» The input:
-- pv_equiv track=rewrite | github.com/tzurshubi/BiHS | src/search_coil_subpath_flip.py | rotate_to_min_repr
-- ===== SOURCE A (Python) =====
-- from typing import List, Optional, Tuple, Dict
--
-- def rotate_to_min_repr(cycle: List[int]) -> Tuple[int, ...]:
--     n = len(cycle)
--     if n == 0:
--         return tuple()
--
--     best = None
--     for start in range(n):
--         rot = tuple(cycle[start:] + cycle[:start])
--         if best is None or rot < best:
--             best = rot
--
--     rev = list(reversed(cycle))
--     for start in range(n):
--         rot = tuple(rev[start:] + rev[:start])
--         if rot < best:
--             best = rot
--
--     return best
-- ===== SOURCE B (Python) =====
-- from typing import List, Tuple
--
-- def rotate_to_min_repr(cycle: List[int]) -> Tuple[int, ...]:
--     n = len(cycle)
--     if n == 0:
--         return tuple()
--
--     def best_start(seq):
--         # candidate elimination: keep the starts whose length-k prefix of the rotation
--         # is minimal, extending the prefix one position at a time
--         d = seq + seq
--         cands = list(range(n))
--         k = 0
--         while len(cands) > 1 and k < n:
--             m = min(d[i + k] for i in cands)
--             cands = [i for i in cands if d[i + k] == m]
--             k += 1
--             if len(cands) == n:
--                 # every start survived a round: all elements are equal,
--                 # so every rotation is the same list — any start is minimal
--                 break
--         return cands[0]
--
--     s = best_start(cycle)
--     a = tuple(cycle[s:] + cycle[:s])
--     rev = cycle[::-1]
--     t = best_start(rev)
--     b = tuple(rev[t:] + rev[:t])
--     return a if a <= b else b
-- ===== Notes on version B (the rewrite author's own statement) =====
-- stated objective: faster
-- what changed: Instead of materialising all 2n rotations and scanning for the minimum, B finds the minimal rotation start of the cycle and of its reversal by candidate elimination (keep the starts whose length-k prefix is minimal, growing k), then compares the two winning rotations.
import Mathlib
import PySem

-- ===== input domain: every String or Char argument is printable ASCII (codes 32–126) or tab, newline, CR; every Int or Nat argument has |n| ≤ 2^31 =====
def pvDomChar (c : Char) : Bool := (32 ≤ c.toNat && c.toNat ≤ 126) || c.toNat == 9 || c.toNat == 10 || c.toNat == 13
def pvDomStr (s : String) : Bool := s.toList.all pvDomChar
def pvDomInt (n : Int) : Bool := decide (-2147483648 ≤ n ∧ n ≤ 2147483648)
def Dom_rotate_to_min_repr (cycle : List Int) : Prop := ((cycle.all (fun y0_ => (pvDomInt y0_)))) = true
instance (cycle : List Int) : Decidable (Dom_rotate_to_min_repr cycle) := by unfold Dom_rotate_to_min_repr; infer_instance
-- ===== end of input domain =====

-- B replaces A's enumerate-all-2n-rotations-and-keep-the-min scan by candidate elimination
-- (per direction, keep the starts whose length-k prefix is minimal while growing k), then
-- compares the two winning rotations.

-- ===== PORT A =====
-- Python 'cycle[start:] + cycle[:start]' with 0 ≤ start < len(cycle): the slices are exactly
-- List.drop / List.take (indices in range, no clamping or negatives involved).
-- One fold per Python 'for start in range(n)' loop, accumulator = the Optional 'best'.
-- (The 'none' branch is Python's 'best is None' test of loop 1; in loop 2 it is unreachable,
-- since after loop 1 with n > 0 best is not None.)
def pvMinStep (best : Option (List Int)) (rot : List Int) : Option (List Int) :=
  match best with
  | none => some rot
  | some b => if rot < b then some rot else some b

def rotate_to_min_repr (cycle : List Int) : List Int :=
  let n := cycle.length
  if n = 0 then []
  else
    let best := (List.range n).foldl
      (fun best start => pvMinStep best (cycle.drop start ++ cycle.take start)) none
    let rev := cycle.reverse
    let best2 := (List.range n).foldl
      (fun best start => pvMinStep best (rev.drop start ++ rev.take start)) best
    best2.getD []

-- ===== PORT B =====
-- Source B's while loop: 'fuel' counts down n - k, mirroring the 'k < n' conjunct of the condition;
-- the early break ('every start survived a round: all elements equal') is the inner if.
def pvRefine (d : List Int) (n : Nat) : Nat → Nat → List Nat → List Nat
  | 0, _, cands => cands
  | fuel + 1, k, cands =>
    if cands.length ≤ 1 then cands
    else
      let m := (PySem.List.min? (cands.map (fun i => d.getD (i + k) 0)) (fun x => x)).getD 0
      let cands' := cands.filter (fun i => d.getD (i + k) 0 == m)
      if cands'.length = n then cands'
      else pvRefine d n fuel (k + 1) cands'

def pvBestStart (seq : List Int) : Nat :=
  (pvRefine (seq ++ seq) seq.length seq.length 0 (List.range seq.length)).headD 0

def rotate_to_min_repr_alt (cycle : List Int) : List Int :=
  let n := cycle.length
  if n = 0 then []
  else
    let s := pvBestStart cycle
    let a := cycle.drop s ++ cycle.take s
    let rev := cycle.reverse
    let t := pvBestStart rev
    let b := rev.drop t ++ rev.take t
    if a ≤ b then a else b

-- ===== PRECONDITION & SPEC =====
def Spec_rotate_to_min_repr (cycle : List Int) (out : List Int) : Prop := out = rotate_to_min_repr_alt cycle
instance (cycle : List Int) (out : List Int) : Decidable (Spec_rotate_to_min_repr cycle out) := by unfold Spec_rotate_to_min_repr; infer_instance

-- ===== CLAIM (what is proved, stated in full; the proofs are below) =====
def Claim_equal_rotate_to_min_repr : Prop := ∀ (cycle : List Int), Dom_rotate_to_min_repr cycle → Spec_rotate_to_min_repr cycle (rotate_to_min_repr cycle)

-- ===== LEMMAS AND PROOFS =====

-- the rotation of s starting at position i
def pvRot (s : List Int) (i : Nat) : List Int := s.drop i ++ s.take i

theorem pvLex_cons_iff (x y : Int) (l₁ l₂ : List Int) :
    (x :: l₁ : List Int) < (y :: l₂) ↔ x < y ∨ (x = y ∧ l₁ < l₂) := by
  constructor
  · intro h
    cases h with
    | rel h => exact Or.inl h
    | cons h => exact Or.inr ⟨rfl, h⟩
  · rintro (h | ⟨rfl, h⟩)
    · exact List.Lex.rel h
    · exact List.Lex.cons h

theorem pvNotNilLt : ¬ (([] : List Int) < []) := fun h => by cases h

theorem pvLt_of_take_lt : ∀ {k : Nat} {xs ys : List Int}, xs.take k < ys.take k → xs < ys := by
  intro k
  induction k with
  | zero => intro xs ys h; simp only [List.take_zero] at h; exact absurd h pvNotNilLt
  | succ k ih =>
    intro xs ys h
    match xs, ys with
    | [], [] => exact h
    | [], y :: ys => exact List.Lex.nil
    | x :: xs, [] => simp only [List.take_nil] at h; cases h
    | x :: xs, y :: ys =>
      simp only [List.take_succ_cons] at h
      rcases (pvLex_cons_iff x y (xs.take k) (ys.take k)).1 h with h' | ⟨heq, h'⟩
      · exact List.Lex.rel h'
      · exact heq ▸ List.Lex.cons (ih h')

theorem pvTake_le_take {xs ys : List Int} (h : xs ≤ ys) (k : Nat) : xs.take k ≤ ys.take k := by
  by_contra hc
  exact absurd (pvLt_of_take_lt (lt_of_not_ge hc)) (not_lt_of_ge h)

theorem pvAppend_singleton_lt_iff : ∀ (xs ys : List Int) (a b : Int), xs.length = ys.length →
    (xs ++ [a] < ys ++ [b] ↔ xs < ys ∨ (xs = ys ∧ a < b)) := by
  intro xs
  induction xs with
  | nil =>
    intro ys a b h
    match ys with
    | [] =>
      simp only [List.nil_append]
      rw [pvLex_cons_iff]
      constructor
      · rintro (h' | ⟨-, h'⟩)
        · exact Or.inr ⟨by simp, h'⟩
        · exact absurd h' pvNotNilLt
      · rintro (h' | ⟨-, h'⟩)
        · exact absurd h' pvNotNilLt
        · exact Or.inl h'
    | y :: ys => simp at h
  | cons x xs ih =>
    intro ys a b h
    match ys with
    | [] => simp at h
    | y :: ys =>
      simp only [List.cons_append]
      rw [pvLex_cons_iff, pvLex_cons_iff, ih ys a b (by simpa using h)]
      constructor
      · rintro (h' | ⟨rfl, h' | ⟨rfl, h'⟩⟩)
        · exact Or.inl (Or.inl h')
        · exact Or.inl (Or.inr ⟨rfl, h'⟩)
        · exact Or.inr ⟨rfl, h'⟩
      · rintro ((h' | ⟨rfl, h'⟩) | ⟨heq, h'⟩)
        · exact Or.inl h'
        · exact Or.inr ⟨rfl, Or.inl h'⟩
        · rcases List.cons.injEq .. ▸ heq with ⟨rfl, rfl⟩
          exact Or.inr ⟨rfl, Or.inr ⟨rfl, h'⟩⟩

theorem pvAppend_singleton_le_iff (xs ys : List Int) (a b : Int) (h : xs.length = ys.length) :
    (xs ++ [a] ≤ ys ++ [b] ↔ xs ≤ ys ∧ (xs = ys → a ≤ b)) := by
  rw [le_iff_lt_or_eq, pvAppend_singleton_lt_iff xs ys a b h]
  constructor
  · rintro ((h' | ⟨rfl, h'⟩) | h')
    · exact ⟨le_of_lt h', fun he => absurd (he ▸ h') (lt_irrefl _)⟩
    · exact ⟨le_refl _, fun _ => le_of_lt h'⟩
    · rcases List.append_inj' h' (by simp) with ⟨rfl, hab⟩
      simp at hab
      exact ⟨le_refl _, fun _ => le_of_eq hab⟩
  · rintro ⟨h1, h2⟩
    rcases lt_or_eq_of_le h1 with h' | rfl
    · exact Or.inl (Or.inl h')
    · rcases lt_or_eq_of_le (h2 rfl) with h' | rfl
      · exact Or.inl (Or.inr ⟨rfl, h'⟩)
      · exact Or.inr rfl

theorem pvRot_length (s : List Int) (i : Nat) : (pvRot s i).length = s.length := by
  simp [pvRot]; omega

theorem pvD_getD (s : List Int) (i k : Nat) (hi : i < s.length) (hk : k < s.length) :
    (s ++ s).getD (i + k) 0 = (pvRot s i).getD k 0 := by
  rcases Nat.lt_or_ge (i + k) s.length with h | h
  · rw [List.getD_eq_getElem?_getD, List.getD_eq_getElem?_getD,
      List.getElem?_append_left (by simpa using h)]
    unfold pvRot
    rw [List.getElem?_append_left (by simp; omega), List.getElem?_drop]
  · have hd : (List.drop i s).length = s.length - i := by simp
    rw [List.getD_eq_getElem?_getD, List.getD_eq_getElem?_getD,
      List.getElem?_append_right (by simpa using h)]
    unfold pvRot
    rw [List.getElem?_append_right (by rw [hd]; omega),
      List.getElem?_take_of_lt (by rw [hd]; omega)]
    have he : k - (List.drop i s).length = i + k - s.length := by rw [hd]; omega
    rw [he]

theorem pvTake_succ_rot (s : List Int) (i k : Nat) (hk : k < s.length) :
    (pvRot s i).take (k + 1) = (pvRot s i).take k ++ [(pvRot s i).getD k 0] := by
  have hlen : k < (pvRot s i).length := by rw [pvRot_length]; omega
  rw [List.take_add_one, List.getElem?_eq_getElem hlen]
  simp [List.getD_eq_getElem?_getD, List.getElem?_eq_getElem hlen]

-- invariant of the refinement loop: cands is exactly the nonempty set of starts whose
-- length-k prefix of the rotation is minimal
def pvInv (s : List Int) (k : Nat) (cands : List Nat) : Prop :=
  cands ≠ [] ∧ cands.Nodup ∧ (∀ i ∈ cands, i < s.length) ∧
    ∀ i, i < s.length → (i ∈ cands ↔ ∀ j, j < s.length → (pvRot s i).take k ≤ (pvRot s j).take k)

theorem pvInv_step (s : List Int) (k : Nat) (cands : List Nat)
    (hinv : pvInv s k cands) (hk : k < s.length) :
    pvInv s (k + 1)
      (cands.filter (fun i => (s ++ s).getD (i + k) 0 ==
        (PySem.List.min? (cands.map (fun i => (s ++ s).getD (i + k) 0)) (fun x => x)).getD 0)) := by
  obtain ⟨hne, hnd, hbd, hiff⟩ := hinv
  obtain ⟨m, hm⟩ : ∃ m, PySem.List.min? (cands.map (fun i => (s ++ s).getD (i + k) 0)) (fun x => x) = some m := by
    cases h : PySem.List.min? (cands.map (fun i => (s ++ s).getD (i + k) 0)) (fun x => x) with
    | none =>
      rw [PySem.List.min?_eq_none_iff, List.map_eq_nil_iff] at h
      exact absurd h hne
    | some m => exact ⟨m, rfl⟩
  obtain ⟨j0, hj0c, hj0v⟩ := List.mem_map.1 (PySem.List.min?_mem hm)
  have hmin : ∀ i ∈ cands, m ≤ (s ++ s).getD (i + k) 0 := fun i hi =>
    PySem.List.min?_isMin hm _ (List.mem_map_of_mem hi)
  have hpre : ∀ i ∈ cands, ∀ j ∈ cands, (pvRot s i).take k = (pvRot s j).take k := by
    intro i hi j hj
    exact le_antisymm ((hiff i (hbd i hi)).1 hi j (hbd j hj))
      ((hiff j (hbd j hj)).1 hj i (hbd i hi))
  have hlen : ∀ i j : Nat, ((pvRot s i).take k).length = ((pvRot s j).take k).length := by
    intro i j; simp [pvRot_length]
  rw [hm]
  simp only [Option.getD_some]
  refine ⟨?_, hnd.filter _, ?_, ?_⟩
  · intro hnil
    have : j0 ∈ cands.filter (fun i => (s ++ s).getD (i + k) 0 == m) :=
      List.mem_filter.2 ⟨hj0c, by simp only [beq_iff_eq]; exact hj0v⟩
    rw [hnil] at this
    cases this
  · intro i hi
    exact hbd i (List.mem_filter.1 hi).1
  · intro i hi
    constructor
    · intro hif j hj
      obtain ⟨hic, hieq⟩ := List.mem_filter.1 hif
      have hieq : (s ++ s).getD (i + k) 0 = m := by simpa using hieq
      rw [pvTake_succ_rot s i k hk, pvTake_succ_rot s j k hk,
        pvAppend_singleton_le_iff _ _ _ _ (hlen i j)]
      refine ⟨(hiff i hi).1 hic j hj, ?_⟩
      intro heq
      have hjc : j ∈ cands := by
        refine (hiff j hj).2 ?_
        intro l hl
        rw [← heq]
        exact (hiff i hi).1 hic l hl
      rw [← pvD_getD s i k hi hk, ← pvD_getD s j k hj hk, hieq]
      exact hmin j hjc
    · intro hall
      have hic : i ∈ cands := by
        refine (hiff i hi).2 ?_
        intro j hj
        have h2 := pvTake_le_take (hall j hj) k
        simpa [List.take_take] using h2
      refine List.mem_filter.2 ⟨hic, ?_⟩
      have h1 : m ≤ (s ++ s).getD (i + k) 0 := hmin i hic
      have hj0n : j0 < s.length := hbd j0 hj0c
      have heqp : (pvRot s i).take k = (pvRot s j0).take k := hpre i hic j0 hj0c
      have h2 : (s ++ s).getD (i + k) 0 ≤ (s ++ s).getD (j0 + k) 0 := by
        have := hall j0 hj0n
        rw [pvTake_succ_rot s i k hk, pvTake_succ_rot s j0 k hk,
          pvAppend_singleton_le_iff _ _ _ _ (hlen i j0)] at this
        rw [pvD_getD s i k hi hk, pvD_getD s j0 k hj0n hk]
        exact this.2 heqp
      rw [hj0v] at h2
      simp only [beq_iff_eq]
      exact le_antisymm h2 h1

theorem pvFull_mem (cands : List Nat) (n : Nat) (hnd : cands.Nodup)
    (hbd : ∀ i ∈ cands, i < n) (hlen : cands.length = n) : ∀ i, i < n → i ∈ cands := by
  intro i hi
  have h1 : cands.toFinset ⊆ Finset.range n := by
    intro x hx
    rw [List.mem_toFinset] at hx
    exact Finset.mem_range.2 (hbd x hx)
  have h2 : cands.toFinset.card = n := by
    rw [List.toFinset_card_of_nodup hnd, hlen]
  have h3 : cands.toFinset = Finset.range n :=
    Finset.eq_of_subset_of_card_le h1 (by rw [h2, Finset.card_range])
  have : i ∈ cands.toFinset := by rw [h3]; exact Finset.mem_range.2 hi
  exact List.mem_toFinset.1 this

» What you are asked to do: Check each line of the material for the word "return". Copy the ones that have it.

» Solution:
--         return tuple()
--     return best
--         return tuple()
--         return cands[0]
--     return a if a <= b else b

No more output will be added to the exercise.